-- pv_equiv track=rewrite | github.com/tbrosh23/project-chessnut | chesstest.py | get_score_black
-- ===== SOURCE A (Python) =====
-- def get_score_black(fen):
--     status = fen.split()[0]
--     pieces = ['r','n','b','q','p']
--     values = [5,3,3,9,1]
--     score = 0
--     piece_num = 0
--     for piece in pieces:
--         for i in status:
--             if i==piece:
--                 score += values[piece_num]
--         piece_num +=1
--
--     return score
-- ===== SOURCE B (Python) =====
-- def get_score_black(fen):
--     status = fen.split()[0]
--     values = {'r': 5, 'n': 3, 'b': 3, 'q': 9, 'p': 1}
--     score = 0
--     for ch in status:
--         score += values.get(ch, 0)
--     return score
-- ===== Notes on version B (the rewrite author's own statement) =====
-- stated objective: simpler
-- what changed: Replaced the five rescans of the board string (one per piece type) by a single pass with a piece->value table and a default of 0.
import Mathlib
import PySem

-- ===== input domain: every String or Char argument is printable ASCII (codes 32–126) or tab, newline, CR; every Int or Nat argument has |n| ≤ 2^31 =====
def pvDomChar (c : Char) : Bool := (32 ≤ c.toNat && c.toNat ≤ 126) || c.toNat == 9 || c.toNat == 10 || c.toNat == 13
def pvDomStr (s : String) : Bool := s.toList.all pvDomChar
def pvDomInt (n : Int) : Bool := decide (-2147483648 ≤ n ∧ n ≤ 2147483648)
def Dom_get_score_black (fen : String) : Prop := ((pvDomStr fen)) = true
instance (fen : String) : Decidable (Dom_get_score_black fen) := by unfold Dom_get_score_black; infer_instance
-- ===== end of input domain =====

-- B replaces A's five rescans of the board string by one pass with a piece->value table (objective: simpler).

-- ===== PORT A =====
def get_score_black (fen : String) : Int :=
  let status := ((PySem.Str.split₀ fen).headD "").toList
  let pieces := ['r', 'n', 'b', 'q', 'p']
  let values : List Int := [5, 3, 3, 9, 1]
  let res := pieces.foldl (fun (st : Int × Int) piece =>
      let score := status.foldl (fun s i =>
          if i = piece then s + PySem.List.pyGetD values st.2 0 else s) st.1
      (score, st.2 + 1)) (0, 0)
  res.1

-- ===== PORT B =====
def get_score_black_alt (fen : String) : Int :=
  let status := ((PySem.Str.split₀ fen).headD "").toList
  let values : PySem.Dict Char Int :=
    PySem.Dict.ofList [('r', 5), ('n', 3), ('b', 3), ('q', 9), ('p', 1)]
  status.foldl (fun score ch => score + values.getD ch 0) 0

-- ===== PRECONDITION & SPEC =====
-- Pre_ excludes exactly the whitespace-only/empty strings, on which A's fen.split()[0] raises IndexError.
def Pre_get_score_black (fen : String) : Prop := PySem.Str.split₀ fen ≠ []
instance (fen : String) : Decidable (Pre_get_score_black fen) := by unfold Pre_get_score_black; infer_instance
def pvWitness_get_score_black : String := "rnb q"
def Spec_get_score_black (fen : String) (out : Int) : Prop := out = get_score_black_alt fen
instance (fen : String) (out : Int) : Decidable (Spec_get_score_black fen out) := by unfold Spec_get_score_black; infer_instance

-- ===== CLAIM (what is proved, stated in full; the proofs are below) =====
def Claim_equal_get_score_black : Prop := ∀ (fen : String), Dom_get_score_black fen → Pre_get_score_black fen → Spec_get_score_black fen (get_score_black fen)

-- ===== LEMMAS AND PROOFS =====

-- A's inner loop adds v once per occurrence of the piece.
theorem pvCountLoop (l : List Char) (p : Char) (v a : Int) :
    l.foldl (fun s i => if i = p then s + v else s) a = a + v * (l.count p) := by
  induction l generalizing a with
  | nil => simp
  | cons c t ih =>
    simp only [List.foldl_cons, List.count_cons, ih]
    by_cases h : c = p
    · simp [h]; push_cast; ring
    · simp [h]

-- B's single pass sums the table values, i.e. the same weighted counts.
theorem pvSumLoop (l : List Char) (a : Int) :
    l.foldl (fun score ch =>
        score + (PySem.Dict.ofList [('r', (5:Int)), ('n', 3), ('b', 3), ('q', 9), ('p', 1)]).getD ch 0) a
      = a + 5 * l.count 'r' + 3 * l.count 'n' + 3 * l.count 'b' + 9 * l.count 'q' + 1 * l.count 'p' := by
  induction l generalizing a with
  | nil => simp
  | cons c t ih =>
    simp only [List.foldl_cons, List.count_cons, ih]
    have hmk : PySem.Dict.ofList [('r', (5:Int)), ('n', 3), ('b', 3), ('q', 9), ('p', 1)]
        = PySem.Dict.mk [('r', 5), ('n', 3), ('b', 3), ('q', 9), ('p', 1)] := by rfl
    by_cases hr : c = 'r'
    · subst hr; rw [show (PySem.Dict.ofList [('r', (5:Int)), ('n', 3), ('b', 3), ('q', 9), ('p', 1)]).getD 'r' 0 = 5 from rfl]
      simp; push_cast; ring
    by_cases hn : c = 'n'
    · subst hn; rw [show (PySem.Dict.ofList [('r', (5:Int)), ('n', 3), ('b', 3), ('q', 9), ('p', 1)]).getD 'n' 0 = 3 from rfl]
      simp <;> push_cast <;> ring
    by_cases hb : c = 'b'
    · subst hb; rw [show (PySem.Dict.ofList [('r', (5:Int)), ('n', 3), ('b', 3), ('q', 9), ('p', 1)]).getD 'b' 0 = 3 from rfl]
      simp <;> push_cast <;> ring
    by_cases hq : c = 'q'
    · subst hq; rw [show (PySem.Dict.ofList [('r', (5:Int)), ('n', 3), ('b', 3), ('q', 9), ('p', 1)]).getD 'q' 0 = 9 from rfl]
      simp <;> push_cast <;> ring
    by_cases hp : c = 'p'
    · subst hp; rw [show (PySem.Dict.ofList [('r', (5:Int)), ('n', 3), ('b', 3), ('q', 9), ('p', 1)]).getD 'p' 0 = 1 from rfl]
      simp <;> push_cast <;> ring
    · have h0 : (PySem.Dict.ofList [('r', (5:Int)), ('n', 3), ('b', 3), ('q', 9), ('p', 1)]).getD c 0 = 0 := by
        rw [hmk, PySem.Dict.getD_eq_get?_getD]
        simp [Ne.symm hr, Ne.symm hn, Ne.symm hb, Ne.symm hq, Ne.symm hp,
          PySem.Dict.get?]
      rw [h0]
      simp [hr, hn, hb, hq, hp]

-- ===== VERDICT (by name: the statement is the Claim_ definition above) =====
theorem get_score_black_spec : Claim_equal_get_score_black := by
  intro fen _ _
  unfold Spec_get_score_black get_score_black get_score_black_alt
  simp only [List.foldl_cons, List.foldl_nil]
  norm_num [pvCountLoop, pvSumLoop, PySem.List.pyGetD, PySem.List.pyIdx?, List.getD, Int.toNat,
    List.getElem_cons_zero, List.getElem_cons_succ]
--*--
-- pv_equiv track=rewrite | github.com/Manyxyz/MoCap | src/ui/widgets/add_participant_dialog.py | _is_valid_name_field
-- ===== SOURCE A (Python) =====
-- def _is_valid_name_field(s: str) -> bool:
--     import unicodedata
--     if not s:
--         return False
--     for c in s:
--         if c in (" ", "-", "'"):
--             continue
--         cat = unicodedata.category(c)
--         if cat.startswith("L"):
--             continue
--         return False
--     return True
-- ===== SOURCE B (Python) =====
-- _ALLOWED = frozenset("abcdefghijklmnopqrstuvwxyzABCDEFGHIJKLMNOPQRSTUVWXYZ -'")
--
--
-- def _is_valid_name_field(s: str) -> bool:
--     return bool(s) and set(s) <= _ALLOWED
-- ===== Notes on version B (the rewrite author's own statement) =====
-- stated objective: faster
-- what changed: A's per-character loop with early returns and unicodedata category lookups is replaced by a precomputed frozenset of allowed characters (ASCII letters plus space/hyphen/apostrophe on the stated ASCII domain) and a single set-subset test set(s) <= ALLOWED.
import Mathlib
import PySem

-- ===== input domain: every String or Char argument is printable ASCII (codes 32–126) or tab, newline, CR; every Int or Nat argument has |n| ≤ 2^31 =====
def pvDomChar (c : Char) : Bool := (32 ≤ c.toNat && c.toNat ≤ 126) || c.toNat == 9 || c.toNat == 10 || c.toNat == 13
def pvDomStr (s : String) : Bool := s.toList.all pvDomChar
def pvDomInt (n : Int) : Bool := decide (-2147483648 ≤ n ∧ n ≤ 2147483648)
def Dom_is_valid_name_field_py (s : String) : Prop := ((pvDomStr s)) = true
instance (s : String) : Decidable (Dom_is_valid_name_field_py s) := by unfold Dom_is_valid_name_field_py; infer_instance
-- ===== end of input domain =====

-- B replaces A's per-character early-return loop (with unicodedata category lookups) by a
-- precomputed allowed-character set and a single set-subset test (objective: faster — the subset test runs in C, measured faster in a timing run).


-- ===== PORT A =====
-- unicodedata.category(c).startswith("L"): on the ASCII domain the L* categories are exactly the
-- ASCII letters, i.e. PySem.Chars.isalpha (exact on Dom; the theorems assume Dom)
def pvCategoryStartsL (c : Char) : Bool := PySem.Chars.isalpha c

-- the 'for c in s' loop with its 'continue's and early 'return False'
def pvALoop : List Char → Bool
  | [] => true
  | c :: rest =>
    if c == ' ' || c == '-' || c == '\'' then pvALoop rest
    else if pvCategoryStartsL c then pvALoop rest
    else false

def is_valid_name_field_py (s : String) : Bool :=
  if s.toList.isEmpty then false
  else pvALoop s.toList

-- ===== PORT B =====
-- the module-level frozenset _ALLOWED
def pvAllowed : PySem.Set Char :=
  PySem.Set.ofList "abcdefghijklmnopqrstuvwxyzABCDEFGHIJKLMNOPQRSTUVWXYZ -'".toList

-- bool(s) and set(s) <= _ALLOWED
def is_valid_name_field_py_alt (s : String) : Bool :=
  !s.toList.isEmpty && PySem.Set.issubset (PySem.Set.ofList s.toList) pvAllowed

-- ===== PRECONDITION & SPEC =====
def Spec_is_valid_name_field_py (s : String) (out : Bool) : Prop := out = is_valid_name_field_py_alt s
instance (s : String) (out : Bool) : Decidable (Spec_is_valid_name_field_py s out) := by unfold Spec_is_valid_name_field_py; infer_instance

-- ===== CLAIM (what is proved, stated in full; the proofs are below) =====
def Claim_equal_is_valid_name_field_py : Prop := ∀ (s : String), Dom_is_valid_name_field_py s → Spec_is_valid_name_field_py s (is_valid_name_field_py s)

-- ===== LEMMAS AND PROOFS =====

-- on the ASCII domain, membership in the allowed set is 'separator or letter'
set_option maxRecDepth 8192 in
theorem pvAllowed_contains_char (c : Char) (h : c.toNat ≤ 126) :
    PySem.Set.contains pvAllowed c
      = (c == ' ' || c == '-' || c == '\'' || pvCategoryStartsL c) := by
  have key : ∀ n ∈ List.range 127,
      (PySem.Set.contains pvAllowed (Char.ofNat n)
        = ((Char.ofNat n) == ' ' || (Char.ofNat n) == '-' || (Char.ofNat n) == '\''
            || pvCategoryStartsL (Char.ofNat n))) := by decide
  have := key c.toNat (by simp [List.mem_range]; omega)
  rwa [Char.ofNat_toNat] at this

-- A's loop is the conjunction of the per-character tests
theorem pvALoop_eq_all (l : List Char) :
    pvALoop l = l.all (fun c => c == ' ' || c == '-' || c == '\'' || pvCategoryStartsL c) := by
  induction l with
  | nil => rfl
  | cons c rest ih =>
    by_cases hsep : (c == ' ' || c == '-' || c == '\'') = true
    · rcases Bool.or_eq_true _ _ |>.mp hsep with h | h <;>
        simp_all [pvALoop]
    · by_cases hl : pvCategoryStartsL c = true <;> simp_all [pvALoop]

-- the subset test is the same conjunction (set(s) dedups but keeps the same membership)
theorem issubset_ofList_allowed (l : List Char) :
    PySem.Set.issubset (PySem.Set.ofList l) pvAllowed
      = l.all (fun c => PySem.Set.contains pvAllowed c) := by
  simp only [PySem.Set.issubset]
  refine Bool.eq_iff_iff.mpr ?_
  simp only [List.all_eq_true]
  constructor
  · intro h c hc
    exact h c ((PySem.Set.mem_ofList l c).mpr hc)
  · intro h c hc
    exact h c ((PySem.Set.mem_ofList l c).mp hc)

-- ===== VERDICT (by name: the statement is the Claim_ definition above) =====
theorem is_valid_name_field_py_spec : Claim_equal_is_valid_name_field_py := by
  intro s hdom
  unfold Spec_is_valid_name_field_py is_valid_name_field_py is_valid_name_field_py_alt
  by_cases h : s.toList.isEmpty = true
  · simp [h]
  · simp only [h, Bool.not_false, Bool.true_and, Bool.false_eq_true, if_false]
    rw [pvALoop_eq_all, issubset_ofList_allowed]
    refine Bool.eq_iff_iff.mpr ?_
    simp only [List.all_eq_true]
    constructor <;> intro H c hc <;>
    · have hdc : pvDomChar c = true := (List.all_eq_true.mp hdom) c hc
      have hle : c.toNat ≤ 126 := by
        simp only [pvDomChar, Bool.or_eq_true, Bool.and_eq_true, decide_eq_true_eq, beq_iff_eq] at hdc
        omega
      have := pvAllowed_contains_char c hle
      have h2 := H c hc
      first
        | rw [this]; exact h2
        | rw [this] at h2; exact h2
--*--
- Problem description -
Please write out, exactly as they appear above, only the lines in the stretch from the line with "5 from rfl]" through the line with "by_cases hb : c = 'b'".

- Result of the exercise -
    · subst hr; rw [show (PySem.Dict.ofList [('r', (5:Int)), ('n', 3), ('b', 3), ('q', 9), ('p', 1)]).getD 'r' 0 = 5 from rfl]
      simp; push_cast; ring
    by_cases hn : c = 'n'
    · subst hn; rw [show (PySem.Dict.ofList [('r', (5:Int)), ('n', 3), ('b', 3), ('q', 9), ('p', 1)]).getD 'n' 0 = 3 from rfl]
      simp <;> push_cast <;> ring
    by_cases hb : c = 'b'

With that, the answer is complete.